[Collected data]
● ● ●

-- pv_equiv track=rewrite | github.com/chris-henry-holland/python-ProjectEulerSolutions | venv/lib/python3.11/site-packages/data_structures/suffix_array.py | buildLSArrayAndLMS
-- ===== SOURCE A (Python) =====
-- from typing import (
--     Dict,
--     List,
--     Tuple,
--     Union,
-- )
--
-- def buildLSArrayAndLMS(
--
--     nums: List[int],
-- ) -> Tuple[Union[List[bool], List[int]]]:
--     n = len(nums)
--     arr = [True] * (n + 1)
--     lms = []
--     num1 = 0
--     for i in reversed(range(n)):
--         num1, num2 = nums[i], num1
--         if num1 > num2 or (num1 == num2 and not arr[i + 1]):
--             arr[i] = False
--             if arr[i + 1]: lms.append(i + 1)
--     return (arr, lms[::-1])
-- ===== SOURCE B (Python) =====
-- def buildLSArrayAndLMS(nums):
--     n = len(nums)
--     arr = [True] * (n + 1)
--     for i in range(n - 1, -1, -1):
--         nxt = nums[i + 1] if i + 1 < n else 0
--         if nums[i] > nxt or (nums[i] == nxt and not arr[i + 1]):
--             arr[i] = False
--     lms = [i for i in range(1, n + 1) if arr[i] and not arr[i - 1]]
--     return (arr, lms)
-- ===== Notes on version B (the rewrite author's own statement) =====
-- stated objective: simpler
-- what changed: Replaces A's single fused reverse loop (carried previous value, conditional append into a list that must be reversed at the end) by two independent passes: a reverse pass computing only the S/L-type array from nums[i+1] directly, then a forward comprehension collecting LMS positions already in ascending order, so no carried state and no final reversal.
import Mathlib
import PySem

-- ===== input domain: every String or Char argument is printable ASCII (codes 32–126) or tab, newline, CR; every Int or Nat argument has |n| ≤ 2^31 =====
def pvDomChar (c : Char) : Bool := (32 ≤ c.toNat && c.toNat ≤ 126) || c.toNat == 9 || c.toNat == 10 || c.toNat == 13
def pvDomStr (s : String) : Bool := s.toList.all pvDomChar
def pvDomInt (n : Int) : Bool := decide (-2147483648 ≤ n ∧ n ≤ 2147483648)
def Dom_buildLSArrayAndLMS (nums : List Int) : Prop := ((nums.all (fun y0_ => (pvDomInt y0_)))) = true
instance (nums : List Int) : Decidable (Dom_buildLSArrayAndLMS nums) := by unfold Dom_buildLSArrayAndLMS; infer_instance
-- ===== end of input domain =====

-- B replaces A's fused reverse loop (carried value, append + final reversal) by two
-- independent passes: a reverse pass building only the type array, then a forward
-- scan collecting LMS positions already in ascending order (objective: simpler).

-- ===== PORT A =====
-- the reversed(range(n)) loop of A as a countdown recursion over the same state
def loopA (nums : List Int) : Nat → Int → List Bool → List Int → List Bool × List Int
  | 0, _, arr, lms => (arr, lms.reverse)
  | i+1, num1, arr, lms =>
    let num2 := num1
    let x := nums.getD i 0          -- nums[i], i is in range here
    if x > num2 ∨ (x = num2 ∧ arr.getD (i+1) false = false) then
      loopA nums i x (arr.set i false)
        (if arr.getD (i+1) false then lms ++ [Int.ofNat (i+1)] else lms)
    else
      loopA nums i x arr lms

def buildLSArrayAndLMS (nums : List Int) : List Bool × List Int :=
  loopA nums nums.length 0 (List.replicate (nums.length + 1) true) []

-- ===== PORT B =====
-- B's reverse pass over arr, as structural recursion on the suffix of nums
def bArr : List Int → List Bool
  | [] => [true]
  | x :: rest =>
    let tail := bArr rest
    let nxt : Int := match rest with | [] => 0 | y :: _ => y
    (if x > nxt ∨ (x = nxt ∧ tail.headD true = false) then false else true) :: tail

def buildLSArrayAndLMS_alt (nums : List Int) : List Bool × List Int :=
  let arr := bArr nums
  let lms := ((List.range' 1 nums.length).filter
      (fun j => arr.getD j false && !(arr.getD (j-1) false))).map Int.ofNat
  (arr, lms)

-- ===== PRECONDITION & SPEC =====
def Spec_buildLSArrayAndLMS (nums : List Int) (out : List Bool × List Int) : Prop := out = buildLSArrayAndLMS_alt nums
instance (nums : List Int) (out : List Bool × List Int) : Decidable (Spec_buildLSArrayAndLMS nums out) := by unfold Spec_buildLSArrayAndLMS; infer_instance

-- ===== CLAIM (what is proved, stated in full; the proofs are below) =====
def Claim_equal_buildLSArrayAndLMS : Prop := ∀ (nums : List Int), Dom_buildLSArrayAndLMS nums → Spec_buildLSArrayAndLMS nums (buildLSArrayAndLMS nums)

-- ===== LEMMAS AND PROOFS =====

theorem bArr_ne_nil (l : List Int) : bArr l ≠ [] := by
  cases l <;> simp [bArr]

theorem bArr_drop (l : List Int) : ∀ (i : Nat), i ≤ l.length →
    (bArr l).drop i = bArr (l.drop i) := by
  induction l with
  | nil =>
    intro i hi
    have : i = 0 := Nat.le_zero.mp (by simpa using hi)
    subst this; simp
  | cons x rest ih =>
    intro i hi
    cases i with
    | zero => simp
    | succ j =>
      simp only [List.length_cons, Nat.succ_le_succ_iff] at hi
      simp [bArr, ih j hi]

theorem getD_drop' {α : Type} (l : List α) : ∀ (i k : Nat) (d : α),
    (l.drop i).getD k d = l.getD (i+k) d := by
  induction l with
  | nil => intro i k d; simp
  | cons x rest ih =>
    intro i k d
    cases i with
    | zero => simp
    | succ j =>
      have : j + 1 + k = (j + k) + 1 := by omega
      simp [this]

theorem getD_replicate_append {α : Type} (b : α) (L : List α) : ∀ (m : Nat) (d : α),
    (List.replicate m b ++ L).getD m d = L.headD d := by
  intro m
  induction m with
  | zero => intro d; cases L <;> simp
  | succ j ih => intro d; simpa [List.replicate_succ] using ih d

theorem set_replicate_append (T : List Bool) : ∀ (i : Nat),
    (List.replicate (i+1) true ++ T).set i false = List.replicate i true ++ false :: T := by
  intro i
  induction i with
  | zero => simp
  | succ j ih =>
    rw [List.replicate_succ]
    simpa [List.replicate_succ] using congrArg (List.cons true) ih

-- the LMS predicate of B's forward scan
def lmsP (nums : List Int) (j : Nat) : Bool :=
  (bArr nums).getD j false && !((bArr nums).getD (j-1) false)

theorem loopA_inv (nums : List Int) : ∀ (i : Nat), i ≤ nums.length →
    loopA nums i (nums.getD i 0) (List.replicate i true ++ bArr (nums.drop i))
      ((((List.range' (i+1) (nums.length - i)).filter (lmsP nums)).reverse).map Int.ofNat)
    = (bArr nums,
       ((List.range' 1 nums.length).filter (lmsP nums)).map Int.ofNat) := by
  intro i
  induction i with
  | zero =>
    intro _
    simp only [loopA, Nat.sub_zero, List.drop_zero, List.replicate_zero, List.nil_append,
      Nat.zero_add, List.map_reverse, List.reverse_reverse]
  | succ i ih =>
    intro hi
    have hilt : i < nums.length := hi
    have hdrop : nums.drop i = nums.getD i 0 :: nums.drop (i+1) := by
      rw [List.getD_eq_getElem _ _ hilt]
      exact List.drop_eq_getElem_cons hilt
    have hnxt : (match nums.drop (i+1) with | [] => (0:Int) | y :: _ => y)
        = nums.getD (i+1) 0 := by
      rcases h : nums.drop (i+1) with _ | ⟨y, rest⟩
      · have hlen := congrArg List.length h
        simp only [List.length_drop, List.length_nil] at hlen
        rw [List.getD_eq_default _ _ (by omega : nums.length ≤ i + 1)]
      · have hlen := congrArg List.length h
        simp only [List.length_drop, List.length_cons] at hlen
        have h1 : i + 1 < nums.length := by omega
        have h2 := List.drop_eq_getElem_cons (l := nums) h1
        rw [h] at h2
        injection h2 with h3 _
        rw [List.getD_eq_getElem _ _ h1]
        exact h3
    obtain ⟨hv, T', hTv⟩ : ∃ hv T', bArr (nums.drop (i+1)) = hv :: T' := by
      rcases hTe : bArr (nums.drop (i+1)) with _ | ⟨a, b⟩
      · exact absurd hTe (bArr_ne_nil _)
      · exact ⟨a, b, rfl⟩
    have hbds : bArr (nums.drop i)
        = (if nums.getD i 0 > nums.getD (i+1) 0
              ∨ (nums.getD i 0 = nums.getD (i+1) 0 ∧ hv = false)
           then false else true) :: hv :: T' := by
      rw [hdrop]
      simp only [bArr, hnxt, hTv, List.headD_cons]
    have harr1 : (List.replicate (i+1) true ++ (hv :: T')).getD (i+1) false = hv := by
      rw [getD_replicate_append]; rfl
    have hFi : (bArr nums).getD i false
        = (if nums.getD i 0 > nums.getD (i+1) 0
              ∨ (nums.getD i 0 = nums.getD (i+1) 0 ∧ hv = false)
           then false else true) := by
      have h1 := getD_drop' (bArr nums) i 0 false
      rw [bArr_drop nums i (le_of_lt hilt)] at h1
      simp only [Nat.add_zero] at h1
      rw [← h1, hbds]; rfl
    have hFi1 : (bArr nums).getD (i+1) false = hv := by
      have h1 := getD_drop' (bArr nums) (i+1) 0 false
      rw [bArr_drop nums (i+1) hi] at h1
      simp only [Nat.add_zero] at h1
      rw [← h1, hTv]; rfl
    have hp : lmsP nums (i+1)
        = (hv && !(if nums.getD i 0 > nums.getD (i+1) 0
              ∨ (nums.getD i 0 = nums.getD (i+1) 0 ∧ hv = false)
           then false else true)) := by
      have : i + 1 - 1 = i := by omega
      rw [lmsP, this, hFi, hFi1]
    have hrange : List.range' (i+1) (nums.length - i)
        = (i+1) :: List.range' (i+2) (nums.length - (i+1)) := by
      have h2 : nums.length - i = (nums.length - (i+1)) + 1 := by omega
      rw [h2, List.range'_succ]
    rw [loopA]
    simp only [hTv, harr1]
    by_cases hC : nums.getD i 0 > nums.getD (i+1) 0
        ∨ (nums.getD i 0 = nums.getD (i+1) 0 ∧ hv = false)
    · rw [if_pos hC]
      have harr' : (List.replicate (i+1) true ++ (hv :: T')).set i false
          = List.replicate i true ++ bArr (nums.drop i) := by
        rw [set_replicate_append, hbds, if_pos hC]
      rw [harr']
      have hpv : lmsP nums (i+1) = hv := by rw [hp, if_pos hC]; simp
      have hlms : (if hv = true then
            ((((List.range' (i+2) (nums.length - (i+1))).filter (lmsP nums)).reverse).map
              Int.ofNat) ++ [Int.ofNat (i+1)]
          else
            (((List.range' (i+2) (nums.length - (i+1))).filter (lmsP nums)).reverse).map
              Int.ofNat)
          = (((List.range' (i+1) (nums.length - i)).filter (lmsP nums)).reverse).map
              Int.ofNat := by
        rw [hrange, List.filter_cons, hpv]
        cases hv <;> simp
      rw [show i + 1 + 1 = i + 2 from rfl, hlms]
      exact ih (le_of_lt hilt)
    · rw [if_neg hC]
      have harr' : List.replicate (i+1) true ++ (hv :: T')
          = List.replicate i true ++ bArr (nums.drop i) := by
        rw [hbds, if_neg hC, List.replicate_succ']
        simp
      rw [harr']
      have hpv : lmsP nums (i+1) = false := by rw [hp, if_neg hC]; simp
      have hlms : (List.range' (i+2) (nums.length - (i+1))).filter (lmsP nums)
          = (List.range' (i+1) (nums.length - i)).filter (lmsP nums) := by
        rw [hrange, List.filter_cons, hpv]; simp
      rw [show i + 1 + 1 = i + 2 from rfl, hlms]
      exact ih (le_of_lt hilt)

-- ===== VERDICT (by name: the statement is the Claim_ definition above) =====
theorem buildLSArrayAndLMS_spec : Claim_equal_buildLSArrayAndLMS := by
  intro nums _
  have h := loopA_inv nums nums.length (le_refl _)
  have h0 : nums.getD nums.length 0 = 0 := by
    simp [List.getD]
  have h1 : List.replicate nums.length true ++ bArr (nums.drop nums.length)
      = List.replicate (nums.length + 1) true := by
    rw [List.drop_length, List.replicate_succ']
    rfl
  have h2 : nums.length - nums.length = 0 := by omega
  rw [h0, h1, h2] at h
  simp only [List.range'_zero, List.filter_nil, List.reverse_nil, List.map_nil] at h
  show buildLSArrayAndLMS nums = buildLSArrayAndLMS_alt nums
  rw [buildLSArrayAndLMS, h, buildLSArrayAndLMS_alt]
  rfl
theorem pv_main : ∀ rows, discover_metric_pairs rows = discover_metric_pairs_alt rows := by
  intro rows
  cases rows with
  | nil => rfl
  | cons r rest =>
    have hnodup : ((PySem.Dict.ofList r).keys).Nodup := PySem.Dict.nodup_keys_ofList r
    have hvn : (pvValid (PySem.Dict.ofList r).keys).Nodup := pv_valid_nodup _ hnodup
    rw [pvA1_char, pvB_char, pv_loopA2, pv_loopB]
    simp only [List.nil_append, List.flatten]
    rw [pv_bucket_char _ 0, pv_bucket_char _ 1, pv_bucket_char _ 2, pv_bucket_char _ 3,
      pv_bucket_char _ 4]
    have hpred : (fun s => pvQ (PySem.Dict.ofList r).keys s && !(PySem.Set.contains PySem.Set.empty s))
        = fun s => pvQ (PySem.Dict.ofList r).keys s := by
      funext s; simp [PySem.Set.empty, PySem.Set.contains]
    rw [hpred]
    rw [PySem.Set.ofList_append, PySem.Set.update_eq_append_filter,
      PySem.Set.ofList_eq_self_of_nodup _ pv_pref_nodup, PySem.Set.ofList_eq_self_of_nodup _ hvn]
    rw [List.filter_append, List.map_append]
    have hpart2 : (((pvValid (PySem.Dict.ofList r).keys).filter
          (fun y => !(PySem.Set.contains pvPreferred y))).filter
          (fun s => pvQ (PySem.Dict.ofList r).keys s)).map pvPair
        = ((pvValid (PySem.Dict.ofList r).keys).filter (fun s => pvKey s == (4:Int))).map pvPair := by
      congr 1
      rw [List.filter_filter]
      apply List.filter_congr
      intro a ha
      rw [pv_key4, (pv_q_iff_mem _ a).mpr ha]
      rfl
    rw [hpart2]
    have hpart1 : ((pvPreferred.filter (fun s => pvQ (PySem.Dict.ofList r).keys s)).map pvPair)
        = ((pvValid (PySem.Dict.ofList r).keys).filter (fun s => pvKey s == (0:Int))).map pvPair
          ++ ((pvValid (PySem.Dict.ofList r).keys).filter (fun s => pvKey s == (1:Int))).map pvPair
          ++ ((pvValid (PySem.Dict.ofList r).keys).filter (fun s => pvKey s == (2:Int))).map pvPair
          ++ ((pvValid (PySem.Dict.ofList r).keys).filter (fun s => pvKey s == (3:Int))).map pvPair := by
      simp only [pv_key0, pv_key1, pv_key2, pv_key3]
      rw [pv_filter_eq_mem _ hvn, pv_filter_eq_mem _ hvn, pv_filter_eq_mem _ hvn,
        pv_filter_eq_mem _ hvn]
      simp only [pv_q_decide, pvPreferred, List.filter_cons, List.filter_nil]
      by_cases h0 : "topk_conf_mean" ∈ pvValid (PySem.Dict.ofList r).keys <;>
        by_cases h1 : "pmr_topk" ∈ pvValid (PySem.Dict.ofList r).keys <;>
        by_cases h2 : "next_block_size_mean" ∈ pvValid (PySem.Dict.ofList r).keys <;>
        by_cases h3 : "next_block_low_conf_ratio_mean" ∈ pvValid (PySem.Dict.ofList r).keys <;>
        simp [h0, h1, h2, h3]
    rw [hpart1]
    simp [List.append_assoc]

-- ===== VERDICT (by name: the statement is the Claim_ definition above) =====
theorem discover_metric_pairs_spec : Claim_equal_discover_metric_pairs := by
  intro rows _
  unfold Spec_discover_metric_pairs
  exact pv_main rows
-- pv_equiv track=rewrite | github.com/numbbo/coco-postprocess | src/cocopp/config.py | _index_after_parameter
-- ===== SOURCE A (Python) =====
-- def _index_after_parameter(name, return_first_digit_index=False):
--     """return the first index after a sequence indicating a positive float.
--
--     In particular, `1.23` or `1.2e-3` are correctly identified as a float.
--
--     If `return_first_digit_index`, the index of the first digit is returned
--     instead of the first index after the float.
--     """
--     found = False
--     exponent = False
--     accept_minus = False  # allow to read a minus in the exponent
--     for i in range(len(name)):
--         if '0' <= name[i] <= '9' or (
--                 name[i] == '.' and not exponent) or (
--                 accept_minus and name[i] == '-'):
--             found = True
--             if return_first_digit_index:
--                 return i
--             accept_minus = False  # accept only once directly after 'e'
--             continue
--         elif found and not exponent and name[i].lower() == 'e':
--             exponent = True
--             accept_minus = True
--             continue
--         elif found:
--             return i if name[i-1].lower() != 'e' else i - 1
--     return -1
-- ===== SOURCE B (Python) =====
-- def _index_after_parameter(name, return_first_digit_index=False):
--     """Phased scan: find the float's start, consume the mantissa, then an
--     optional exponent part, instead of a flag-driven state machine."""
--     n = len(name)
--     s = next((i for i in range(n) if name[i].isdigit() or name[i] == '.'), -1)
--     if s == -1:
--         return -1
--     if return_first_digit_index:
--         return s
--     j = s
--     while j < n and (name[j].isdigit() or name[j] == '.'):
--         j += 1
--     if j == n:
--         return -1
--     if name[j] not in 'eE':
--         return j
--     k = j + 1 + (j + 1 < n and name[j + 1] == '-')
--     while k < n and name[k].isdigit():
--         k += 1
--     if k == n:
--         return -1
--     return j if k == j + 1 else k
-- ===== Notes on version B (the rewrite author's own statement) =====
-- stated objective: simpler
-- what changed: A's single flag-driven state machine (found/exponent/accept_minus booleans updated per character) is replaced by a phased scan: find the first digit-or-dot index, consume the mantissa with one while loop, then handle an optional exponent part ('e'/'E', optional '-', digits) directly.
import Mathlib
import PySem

● ● ●

§ Exercise description
In the entries above, one line contains "have : i = 0" and another contains "i k d; simp". Reproduce exactly those two lines and the lines between them, nothing else.

§ Finished task
    have : i = 0 := Nat.le_zero.mp (by simpa using hi)
    subst this; simp
  | cons x rest ih =>
    intro i hi
    cases i with
    | zero => simp
    | succ j =>
      simp only [List.length_cons, Nat.succ_le_succ_iff] at hi
      simp [bArr, ih j hi]

theorem getD_drop' {α : Type} (l : List α) : ∀ (i k : Nat) (d : α),
    (l.drop i).getD k d = l.getD (i+k) d := by
  induction l with
  | nil => intro i k d; simp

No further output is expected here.